Thirty years ago, I was a product manager for a startup company that created high-performance, multiprocessing minicomputers. Powerful, scalable, and based on open standards, they offered exceptional price/performance. In 1988, Electronics magazine gave its Computer of The Year award to the flagship model
As we introduced the system, we described the “ideal” customer: a medium to large organization that used Unix-based systems, and ran large database applications, especially Oracle applications. We trained the sales force, produced some modest direct mail campaigns, and launched.
Then reality set in. In the first three months, we sold about 45 machines to some 30 different organizations. We gathered data about our new customers and looked for correlations that would help us target prospective customers more precisely. We found nothing — no patterns in terms of size, SIC code, geography, application, and so on. The data were almost random.
We were stumped. So, we decided to interview the key decision maker in each account. We created an interview guide and fanned out to visit customers
After our visits, we dug into our findings. Again, we found no useful patterns in the demographic data. Then we started describing the key decision makers. Who were they? Why did they decide on us?
Most of the decision makers were men in their early thirties who had recently been promoted to a position typically described as VP, Data Processing. They replaced an older person who had held the same position for more than ten years. One of our marketers had a flash of insight: “It’s almost like the decision maker is saying, ‘I’m the new sheriff in town. We’re going to do things my way. This is one of my first big decisions … and we’re going to buy a hot new machine from a startup company. I’m going to make my mark.’”
It turned out to be a very accurate description. Nominally, our customers were buying our machines to run large applications. But psychology was perhaps more important. We estimated that roughly 60% of our customers fit the “new sheriff” profile.
We decided to market specifically to new sheriffs. We trawled through organization profiles and identified those that had a new VP of Data Processing. We sent each new sheriff a fairly intense mail campaign coupled with calls by our local sales rep. The campaign succeeded rather well. From the time of the launch, we grew to $300 million in revenue in about two years.
I didn’t know it at the time, but we were practicing an art that today is called, the “jobs to be done theory of innovation.” (Click here for a good introduction). Developed by Clayton Christensen and his colleagues, the basic idea is that demographic information doesn’t reveal why a person chooses to purchase a new product or service. If we misunderstand the job to be done, our innovations will miss the mark.

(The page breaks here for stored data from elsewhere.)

-- pv_equiv track=rewrite | github.com/arn-br/advent-of-code-2025 | day 2/day-2.py | generate_invalid_in_range_p1
-- ===== SOURCE A (Python) =====
-- def generate_invalid_in_range_p1(low, high):
--     results = []
--
--     low_len = len(str(low)) #digits for the lowest id
--     high_len = len(str(high)) #digits for the highest id
--
--     #calculating the smallest number to double, i.e. if num_min = 20, the first number to test will be 2020
--     if (low_len % 2) == 1 :
--         low_len += 1
--         half_low_len = int(low_len/2)
--         num_min = "1" + "0" * (half_low_len + 1)
--         num_min = num_min[0:half_low_len]
--     else:
--         half_low_len = int(low_len/2)
--         string1 = str(low)
--         num_min = string1[0:half_low_len]
--
--
--     max_num = "9" * (half_low_len+1) #calculating the max number to be the half
--     for i in range(int(num_min), int(max_num)):
--         num = str(i) * 2
--
--         if int(num) > high:
--             break
--
--         if int(num) >= low and int(num) <= high :
--             results.append(int(num))
--
--     return results
-- ===== SOURCE B (Python) =====
-- def generate_invalid_in_range_p1(low, high):
--     # A doubled number is i concatenated with itself: int(str(i)*2) == i * (10**L + 1)
--     # where L = len(str(i)).  That value is increasing in i, so each half-length L
--     # contributes one contiguous block of results, computed directly by arithmetic.
--     d = len(str(low))
--     if d % 2 == 1:
--         half = (d + 1) // 2
--         start = 10 ** (half - 1)
--     else:
--         half = d // 2
--         start = low // 10 ** half
--     out = []
--     for L in (half, half + 1):
--         m = 10 ** L + 1
--         lo = max(start if L == half else 10 ** half, -(-low // m))
--         hi = min(10 ** L - 1, high // m)
--         out.extend(i * m for i in range(lo, hi + 1))
--     return out
-- ===== Notes on version B (the rewrite author's own statement) =====
-- stated objective: alternative
-- what changed: B replaces A's per-candidate loop (string-double each half i, int() it, compare, break) by computing, for each of the two half-lengths L, the exact integer interval of halves via the identity int(str(i)*2) == i*(10**L+1) (ceil/floor divisions) and emitting each contiguous result block arithmetically; Pre_ keeps only the inputs where A returns (A raises ValueError when low < 0 and len(str(low)) is even: num_min then starts with '-').
-- intended difference: When high is at least the all-nines doubled number 10^(2h+2)-1 (h the half-length A derives from len(str(low))), A's exclusive range(..., int('9'*(h+1))) silently drops the final candidate half 10^(h+1)-1 and omits that doubled number (e.g. 9999 for low=98, high=9999) while B includes it, which is what 'all doubled numbers in [low,high]' intends. — e.g. on generate_invalid_in_range_p1(98, 9999): A returns [99, 1010, 1111, 1212, 1313, 1414, 1515, 1616, 1717, 1818, 1919, 2020, 2121, 2222, 2323, 2424, 2525, 2626, 2727, 2828, …, B returns [99, 1010, 1111, 1212, 1313, 1414, 1515, 1616, 1717, 1818, 1919, 2020, 2121, 2222, 2323, 2424, 2525, 2626, 2727, 2828, …
import Mathlib
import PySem

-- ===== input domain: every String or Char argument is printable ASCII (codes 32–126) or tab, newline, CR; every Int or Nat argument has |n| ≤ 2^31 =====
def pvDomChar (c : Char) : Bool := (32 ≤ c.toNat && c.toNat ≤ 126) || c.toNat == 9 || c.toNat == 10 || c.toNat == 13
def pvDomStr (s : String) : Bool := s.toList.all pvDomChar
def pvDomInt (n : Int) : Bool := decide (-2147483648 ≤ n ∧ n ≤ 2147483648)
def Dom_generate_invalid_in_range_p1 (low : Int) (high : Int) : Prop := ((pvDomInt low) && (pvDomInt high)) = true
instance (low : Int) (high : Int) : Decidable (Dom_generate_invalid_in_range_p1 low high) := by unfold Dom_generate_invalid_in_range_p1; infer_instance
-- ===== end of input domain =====

-- B replaces A's per-candidate string-doubling scan (str(i)*2, int(), break) by direct
-- arithmetic construction of the two contiguous result blocks, one per half-length; where
-- high reaches the all-nines doubled number, B includes it while A's exclusive range drops it (D_).


-- ===== PORT A =====

-- hand port of Python's int(s) (PySem.Int.ofStr? is its PySem form): exact for an optional
-- sign followed by ASCII decimal digits, with no whitespace or underscores — which is the
-- only shape A ever feeds to int(); none = ValueError.
def pvStep (a : Nat) (c : Char) : Nat := a * 10 + (c.toNat - 48)

def pvDigitsVal? (cs : List Char) : Option Nat :=
  if cs ≠ [] ∧ cs.all Char.isDigit then some (cs.foldl pvStep 0) else none

def pvInt? (cs : List Char) : Option Int :=
  if cs.head? = some '-' then (pvDigitsVal? cs.tail).map (fun n => -(n : Int))
  else if cs.head? = some '+' then (pvDigitsVal? cs.tail).map (fun n => (n : Int))
  else (pvDigitsVal? cs).map (fun n => (n : Int))

-- the 'for i in range(...)' loop of A, with its break (acc = results so far)
def pvLoopA (low high : Int) : List Int → List Int → List Int
  | acc, [] => acc
  | acc, i :: rest =>
    let num : List Char := PySem.List.pyRepeat (PySem.Int.toChars i) 2   -- num = str(i) * 2
    match pvInt? num with
    | none => acc                                                        -- int(num) raises: unreachable inside Pre_
    | some v =>
      if high < v then acc                                               -- if int(num) > high: break
      else if low ≤ v ∧ v ≤ high then pvLoopA low high (acc ++ [v]) rest -- results.append(int(num))
      else pvLoopA low high acc rest

def generate_invalid_in_range_p1 (low : Int) (high : Int) : List Int :=
  let low_len : Int := ((PySem.Int.toChars low).length : Int)            -- low_len = len(str(low))
  let _high_len : Int := ((PySem.Int.toChars high).length : Int)        -- high_len = len(str(high))  (A never uses it)
  let hm : Int × List Char :=
    if PySem.Int.mod low_len 2 = 1 then
      let low_len2 := low_len + 1                                        -- low_len += 1
      let half_low_len := PySem.Int.floordiv low_len2 2                  -- int(low_len/2): exact, low_len is even and ≥ 2
      let num_min : List Char := '1' :: List.replicate (half_low_len + 1).toNat '0'  -- "1" + "0"*(half_low_len+1)
      (half_low_len, PySem.List.slice num_min (some 0) (some half_low_len))          -- num_min[0:half_low_len]
    else
      let half_low_len := PySem.Int.floordiv low_len 2                   -- int(low_len/2): exact, low_len even
      let string1 : List Char := PySem.Int.toChars low                   -- string1 = str(low)
      (half_low_len, PySem.List.slice string1 (some 0) (some half_low_len))          -- string1[0:half_low_len]
  let half_low_len := hm.1
  let num_min := hm.2
  let max_num : List Char := List.replicate (half_low_len + 1).toNat '9' -- max_num = "9"*(half_low_len+1)
  match pvInt? num_min, pvInt? max_num with                              -- range(int(num_min), int(max_num))
  | some a, some b => pvLoopA low high [] (PySem.List.pyRange a b 1)
  | _, _ => []                                                           -- int(num_min) raises ValueError: only outside Pre_

-- ===== PORT B =====

-- the 'd = len(str(low)); if d % 2 == 1: … else: …' half-length/start computation of Source B
def pvHalfStart (low : Int) : Int × Int :=
  let d : Int := ((PySem.Int.toChars low).length : Int)                  -- d = len(str(low))
  if PySem.Int.mod d 2 = 1 then
    let half := PySem.Int.floordiv (d + 1) 2                             -- half = (d + 1) // 2
    (half, (10 : Int) ^ (half - 1).toNat)                                -- start = 10 ** (half - 1)
  else
    let half := PySem.Int.floordiv d 2                                   -- half = d // 2
    (half, PySem.Int.floordiv low ((10 : Int) ^ half.toNat))             -- start = low // 10 ** half

def generate_invalid_in_range_p1_alt (low : Int) (high : Int) : List Int :=
  let hs := pvHalfStart low
  let half := hs.1
  let start := hs.2
  ([half, half + 1] : List Int).foldl (fun out L =>
    let m : Int := (10 : Int) ^ L.toNat + 1                              -- m = 10 ** L + 1
    let lo : Int := max (if L = half then start else (10 : Int) ^ half.toNat)
                        (-(PySem.Int.floordiv (-low) m))                 -- lo = max(start/10**half, -(-low // m))
    let hi : Int := min ((10 : Int) ^ L.toNat - 1) (PySem.Int.floordiv high m)   -- hi = min(10**L - 1, high // m)
    out ++ (PySem.List.pyRange lo (hi + 1) 1).map (fun i => i * m)) []

-- ===== PRECONDITION & SPEC =====

-- Pre_ excludes exactly the inputs where A raises ValueError: low < 0 with an even
-- len(str(low)) makes num_min start with '-', so int(num_min) or int(str(i)*2) raises.
def Pre_generate_invalid_in_range_p1 (low : Int) (high : Int) : Prop :=
  0 ≤ low ∨ (PySem.Int.toChars low).length % 2 = 1

instance (low : Int) (high : Int) : Decidable (Pre_generate_invalid_in_range_p1 low high) := by
  unfold Pre_generate_invalid_in_range_p1; infer_instance

def pvWitness_generate_invalid_in_range_p1 : Int × Int := (1, 100)

-- When high is at least the all-nines doubled number 10^(2h+2)-1 (h the half-length A derives
-- from len(str(low))), A's exclusive range(..., int("9"*(h+1))) drops the final candidate half
-- 10^(h+1)-1 and omits that doubled number (e.g. 9999 for low=98, high=9999) while B includes
-- it, which is what "all doubled numbers in [low, high]" intends.
def D_generate_invalid_in_range_p1 (low : Int) (high : Int) : Prop :=
  (10 : Int) ^ (2 * ((if (PySem.Int.toChars low).length % 2 = 1
      then ((PySem.Int.toChars low).length + 1) / 2
      else (PySem.Int.toChars low).length / 2) + 1)) - 1 ≤ high

instance (low : Int) (high : Int) : Decidable (D_generate_invalid_in_range_p1 low high) := by
  unfold D_generate_invalid_in_range_p1; infer_instance

def Spec_generate_invalid_in_range_p1 (low : Int) (high : Int) (out : List Int) : Prop :=
  ¬ D_generate_invalid_in_range_p1 low high → out = generate_invalid_in_range_p1_alt low high
instance (low : Int) (high : Int) (out : List Int) : Decidable (Spec_generate_invalid_in_range_p1 low high out) := by
  unfold Spec_generate_invalid_in_range_p1; infer_instance

def pvDiffWitness_generate_invalid_in_range_p1 : Int × Int := (98, 9999)

def pvDiffWitnessOut_generate_invalid_in_range_p1 : (List Int) × (List Int) :=
  ([99, 1010, 1111, 1212, 1313, 1414, 1515, 1616, 1717, 1818, 1919, 2020, 2121, 2222, 2323, 2424, 2525, 2626, 2727, 2828, 2929, 3030, 3131, 3232, 3333, 3434, 3535, 3636, 3737, 3838, 3939, 4040, 4141, 4242, 4343, 4444, 4545, 4646, 4747, 4848, 4949, 5050, 5151, 5252, 5353, 5454, 5555, 5656, 5757, 5858, 5959, 6060, 6161, 6262, 6363, 6464, 6565, 6666, 6767, 6868, 6969, 7070, 7171, 7272, 7373, 7474, 7575, 7676, 7777, 7878, 7979, 8080, 8181, 8282, 8383, 8484, 8585, 8686, 8787, 8888, 8989, 9090, 9191, 9292, 9393, 9494, 9595, 9696, 9797, 9898],
   [99, 1010, 1111, 1212, 1313, 1414, 1515, 1616, 1717, 1818, 1919, 2020, 2121, 2222, 2323, 2424, 2525, 2626, 2727, 2828, 2929, 3030, 3131, 3232, 3333, 3434, 3535, 3636, 3737, 3838, 3939, 4040, 4141, 4242, 4343, 4444, 4545, 4646, 4747, 4848, 4949, 5050, 5151, 5252, 5353, 5454, 5555, 5656, 5757, 5858, 5959, 6060, 6161, 6262, 6363, 6464, 6565, 6666, 6767, 6868, 6969, 7070, 7171, 7272, 7373, 7474, 7575, 7676, 7777, 7878, 7979, 8080, 8181, 8282, 8383, 8484, 8585, 8686, 8787, 8888, 8989, 9090, 9191, 9292, 9393, 9494, 9595, 9696, 9797, 9898, 9999])

-- ===== CLAIM (what is proved, stated in full; the proofs are below) =====
def Claim_unchanged_generate_invalid_in_range_p1 : Prop := ∀ (low : Int) (high : Int), Dom_generate_invalid_in_range_p1 low high → Pre_generate_invalid_in_range_p1 low high → Spec_generate_invalid_in_range_p1 low high (generate_invalid_in_range_p1 low high)
def Claim_changed_generate_invalid_in_range_p1 : Prop := Dom_generate_invalid_in_range_p1 (pvDiffWitness_generate_invalid_in_range_p1.1) (pvDiffWitness_generate_invalid_in_range_p1.2) ∧ Pre_generate_invalid_in_range_p1 (pvDiffWitness_generate_invalid_in_range_p1.1) (pvDiffWitness_generate_invalid_in_range_p1.2) ∧ D_generate_invalid_in_range_p1 (pvDiffWitness_generate_invalid_in_range_p1.1) (pvDiffWitness_generate_invalid_in_range_p1.2) ∧ generate_invalid_in_range_p1 (pvDiffWitness_generate_invalid_in_range_p1.1) (pvDiffWitness_generate_invalid_in_range_p1.2) = pvDiffWitnessOut_generate_invalid_in_range_p1.1 ∧ generate_invalid_in_range_p1_alt (pvDiffWitness_generate_invalid_in_range_p1.1) (pvDiffWitness_generate_invalid_in_range_p1.2) = pvDiffWitnessOut_generate_invalid_in_range_p1.2 ∧ pvDiffWitnessOut_generate_invalid_in_range_p1.1 ≠ pvDiffWitnessOut_generate_invalid_in_range_p1.2
def Claim_exact_generate_invalid_in_range_p1 : Prop := ∀ (low : Int) (high : Int), Dom_generate_invalid_in_range_p1 low high → Pre_generate_invalid_in_range_p1 low high → D_generate_invalid_in_range_p1 low high → generate_invalid_in_range_p1 low high ≠ generate_invalid_in_range_p1_alt low high

-- ===== LEMMAS AND PROOFS =====
-- one result block, as B builds it (parametrised by the inclusive cap on the half i)
def pvBlock (low high m g cap : Int) : List Int :=
  (PySem.List.pyRange (max g (-(PySem.Int.floordiv (-low) m))) ((min cap (PySem.Int.floordiv high m)) + 1) 1).map
    (fun i => i * m)

lemma pvDigitChar_toNat (d : Nat) (hd : d < 10) : (Nat.digitChar d).toNat = 48 + d := by
  interval_cases d <;> rfl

Our startup company, for instance, positioned around big machines for big databases. We wanted to offer ever bigger, pricier machines. The new sheriff profile, however, changed our thinking. To get in the door, we needed to make it easy for the new sheriff to buy something on his own authority. So, we introduced an entry-level machine priced just below a typical VP signature limit.
Similarly, think about why men buy pajamas. We might think they simply want to stay warm. But men in America typically don’t buy pajamas until they have a daughter who is three years old. Their motivation is not to stay warm but to preserve their modesty. If we misunderstand that, we’ll produce far too many cozy, warm, flannel pajamas that men will never buy.
In my experience, good marketers and salespeople use the jobs-to-be-done method naturally and intuitively. They’re good observers and naturally ask a basic question: why do people buy these products? They dig into the data but, more importantly, they observe how people behave and ask insightful questions. The management guru, Ted Levitt,was a natural at this. He noted that people don’t buy gasoline for their cars. Rather, they buy the right to continue driving.
The jobs-to-be-done theory suggests that the key to innovation is sociology, not technology. Do you want your company to be more innovative? It’s time to add more marketers and salespeople – and maybe a sociologist and anthropologist – to your development team.